Update the CoreDNS configuration to rewrite requests for your domain to the internal service address. This allows pods within the cluster to resolve the domain to the correct internal IP address. This has to be done for each of the subdomains you want to use.

kubectl edit configmap coredns -n kube-system
data:
Corefile: |
.:53 {
# Original configuration
errors
health {
lameduck 5s
}
ready
kubernetes cluster.local in-addr.arpa ip6.arpa {
pods insecure
fallthrough in-addr.arpa ip6.arpa
ttl 30
}
prometheus :9153
forward . /etc/resolv.conf {
max_concurrent 1000
}
# NEW CONFIGURATION - Add this section for your domain
rewrite stop {
name regex (.*)\.k8s-sbx-ew-01\.azure\.dzarsky\.eu ingress-nginx-controller.ingress-nginx.svc.cluster.local
}
# Rest of the original configuration
cache 30
loop
reload
loadbalance
}

After updating the CoreDNS configuration, restart the CoreDNS pods to apply the changes:

kubectl rollout restart deployment coredns -n kube-system

Restart cert-manager deployments to ensure it picks up the DNS changes:

kubectl rollout restart deploy -n cert-manager
Option 2 - Use DNS-01 challenge instead of HTTP-01

If modifying CoreDNS is not feasible, consider switching to the DNS-01 challenge for cert-manager.
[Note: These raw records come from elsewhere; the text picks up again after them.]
-- pv_equiv track=rewrite | github.com/jero98772/my_good_site | core/tools/webUtils.py | fechaStr2Arr
-- ===== SOURCE A (Python) =====
-- def fechaStr2Arr(fecha):
-- 	"""
-- 	fechaStr2Arr(<date as string>) , return date as array
-- 	convert date to array
-- 	"""
-- 	fechaArr = []
-- 	tmp = ""
-- 	for i in str(fecha):
-- 		if i == "," or i == "-" or i == ":" or i =="/":
-- 			fechaArr.append(tmp)
-- 			tmp = ""
-- 		else :
-- 			tmp += i
-- 	else:
-- 		fechaArr.append(tmp)
-- 	return fechaArr
-- ===== SOURCE B (Python) =====
-- import re
--
-- def fechaStr2Arr(fecha):
--     """
--     fechaStr2Arr(<date as string>) , return date as array
--     convert date to array
--     """
--     return re.split(r"[,\-:/]", str(fecha))
-- ===== Notes on version B (the rewrite author's own statement) =====
-- stated objective: idiomatic
-- what changed: Replaced the manual character-accumulation loop with a running buffer by a single re.split on the delimiter class [,\-:/].
import Mathlib
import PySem

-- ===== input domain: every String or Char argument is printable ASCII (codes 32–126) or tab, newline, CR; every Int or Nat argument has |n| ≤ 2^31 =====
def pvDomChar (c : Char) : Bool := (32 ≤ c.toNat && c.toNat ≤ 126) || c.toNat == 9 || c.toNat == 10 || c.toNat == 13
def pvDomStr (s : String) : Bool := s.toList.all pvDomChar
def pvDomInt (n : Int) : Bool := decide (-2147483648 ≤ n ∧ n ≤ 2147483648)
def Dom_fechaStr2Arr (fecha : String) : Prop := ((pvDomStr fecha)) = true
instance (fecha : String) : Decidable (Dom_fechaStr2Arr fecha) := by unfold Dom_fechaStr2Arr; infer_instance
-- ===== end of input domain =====

-- B replaces A's manual character-accumulation loop by a delimiter-class split (re.split in Python,
-- a direct recursive splitter in the port); same return value, same cost.


-- ===== PORT A =====
-- A: loop over the characters keeping (fechaArr, tmp); on a delimiter flush tmp, else extend it;
-- the for/else flushes the final tmp.
def fechaStr2ArrStep (st : List String × List Char) (c : Char) : List String × List Char :=
  if c = ',' ∨ c = '-' ∨ c = ':' ∨ c = '/' then (st.1 ++ [String.ofList st.2], [])
  else (st.1, st.2 ++ [c])

def fechaStr2Arr (fecha : String) : List String :=
  let st := fecha.toList.foldl fechaStr2ArrStep ([], [])
  st.1 ++ [String.ofList st.2]

-- ===== PORT B =====
-- B: re.split on the class [,\-:/], ported as the corresponding recursive split on the char list.
def pvIsDelim (c : Char) : Bool := c = ',' || c = '-' || c = ':' || c = '/'

def pvSplitDelims : List Char → List String
  | [] => [""]
  | c :: cs =>
    if pvIsDelim c then "" :: pvSplitDelims cs
    else
      match pvSplitDelims cs with
      | [] => [String.ofList [c]]
      | t :: ts => String.ofList (c :: t.toList) :: ts

def fechaStr2Arr_alt (fecha : String) : List String :=
  pvSplitDelims fecha.toList

-- ===== PRECONDITION & SPEC =====
def Spec_fechaStr2Arr (fecha : String) (out : List String) : Prop := out = fechaStr2Arr_alt fecha
instance (fecha : String) (out : List String) : Decidable (Spec_fechaStr2Arr fecha out) := by unfold Spec_fechaStr2Arr; infer_instance

-- ===== CLAIM (what is proved, stated in full; the proofs are below) =====
def Claim_equal_fechaStr2Arr : Prop := ∀ (fecha : String), Dom_fechaStr2Arr fecha → Spec_fechaStr2Arr fecha (fechaStr2Arr fecha)

-- ===== LEMMAS AND PROOFS =====
theorem pvSplitDelims_ne_nil (cs : List Char) : pvSplitDelims cs ≠ [] := by
  cases cs with
  | nil => simp [pvSplitDelims]
  | cons c cs =>
    simp only [pvSplitDelims]
    split
    · simp
    · split <;> simp

-- Loop invariant: flushing the loop state (acc, tmp) after processing cs equals
-- acc followed by the split of cs with tmp prepended to its first token.
theorem fechaStr2Arr_key (cs : List Char) (acc : List String) (tmp : List Char) :
    (cs.foldl fechaStr2ArrStep (acc, tmp)).1 ++ [String.ofList (cs.foldl fechaStr2ArrStep (acc, tmp)).2]
    = acc ++ (match pvSplitDelims cs with
              | [] => []
              | t :: ts => String.ofList (tmp ++ t.toList) :: ts) := by
  induction cs generalizing acc tmp with
  | nil => simp [pvSplitDelims]
  | cons c cs ih =>
    by_cases h : c = ',' ∨ c = '-' ∨ c = ':' ∨ c = '/'
    · have hd : pvIsDelim c = true := by
        rcases h with h | h | h | h <;> simp [pvIsDelim, h]
      simp only [List.foldl_cons, fechaStr2ArrStep, if_pos h, pvSplitDelims, hd, if_true]
      rw [ih]
      rcases he : pvSplitDelims cs with _ | ⟨t, ts⟩
      · exact absurd he (pvSplitDelims_ne_nil cs)
      · simp
    · have hd : pvIsDelim c = false := by
        simp only [pvIsDelim, Bool.or_eq_false_iff, decide_eq_false_iff_not]
        push Not at h
        tauto
      simp only [List.foldl_cons, fechaStr2ArrStep, if_neg h, pvSplitDelims, hd]
      rw [ih]
      rcases he : pvSplitDelims cs with _ | ⟨t, ts⟩
      · exact absurd he (pvSplitDelims_ne_nil cs)
      · simp

-- ===== VERDICT (by name: the statement is the Claim_ definition above) =====
theorem fechaStr2Arr_spec : Claim_equal_fechaStr2Arr := by
  intro fecha _
  show fechaStr2Arr fecha = fechaStr2Arr_alt fecha
  unfold fechaStr2Arr fechaStr2Arr_alt
  rw [fechaStr2Arr_key]
  rcases he : pvSplitDelims fecha.toList with _ | ⟨t, ts⟩
  · exact absurd he (pvSplitDelims_ne_nil fecha.toList)
  · simp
This method requires you to create DNS TXT records for domain validation, which can be automated if your DNS provider supports API access. This approach avoids the need for HTTP access and is not affected by NAT hairpinning issues. Refer to the cert-manager documentation for setting up DNS-01 challenges with your DNS provider.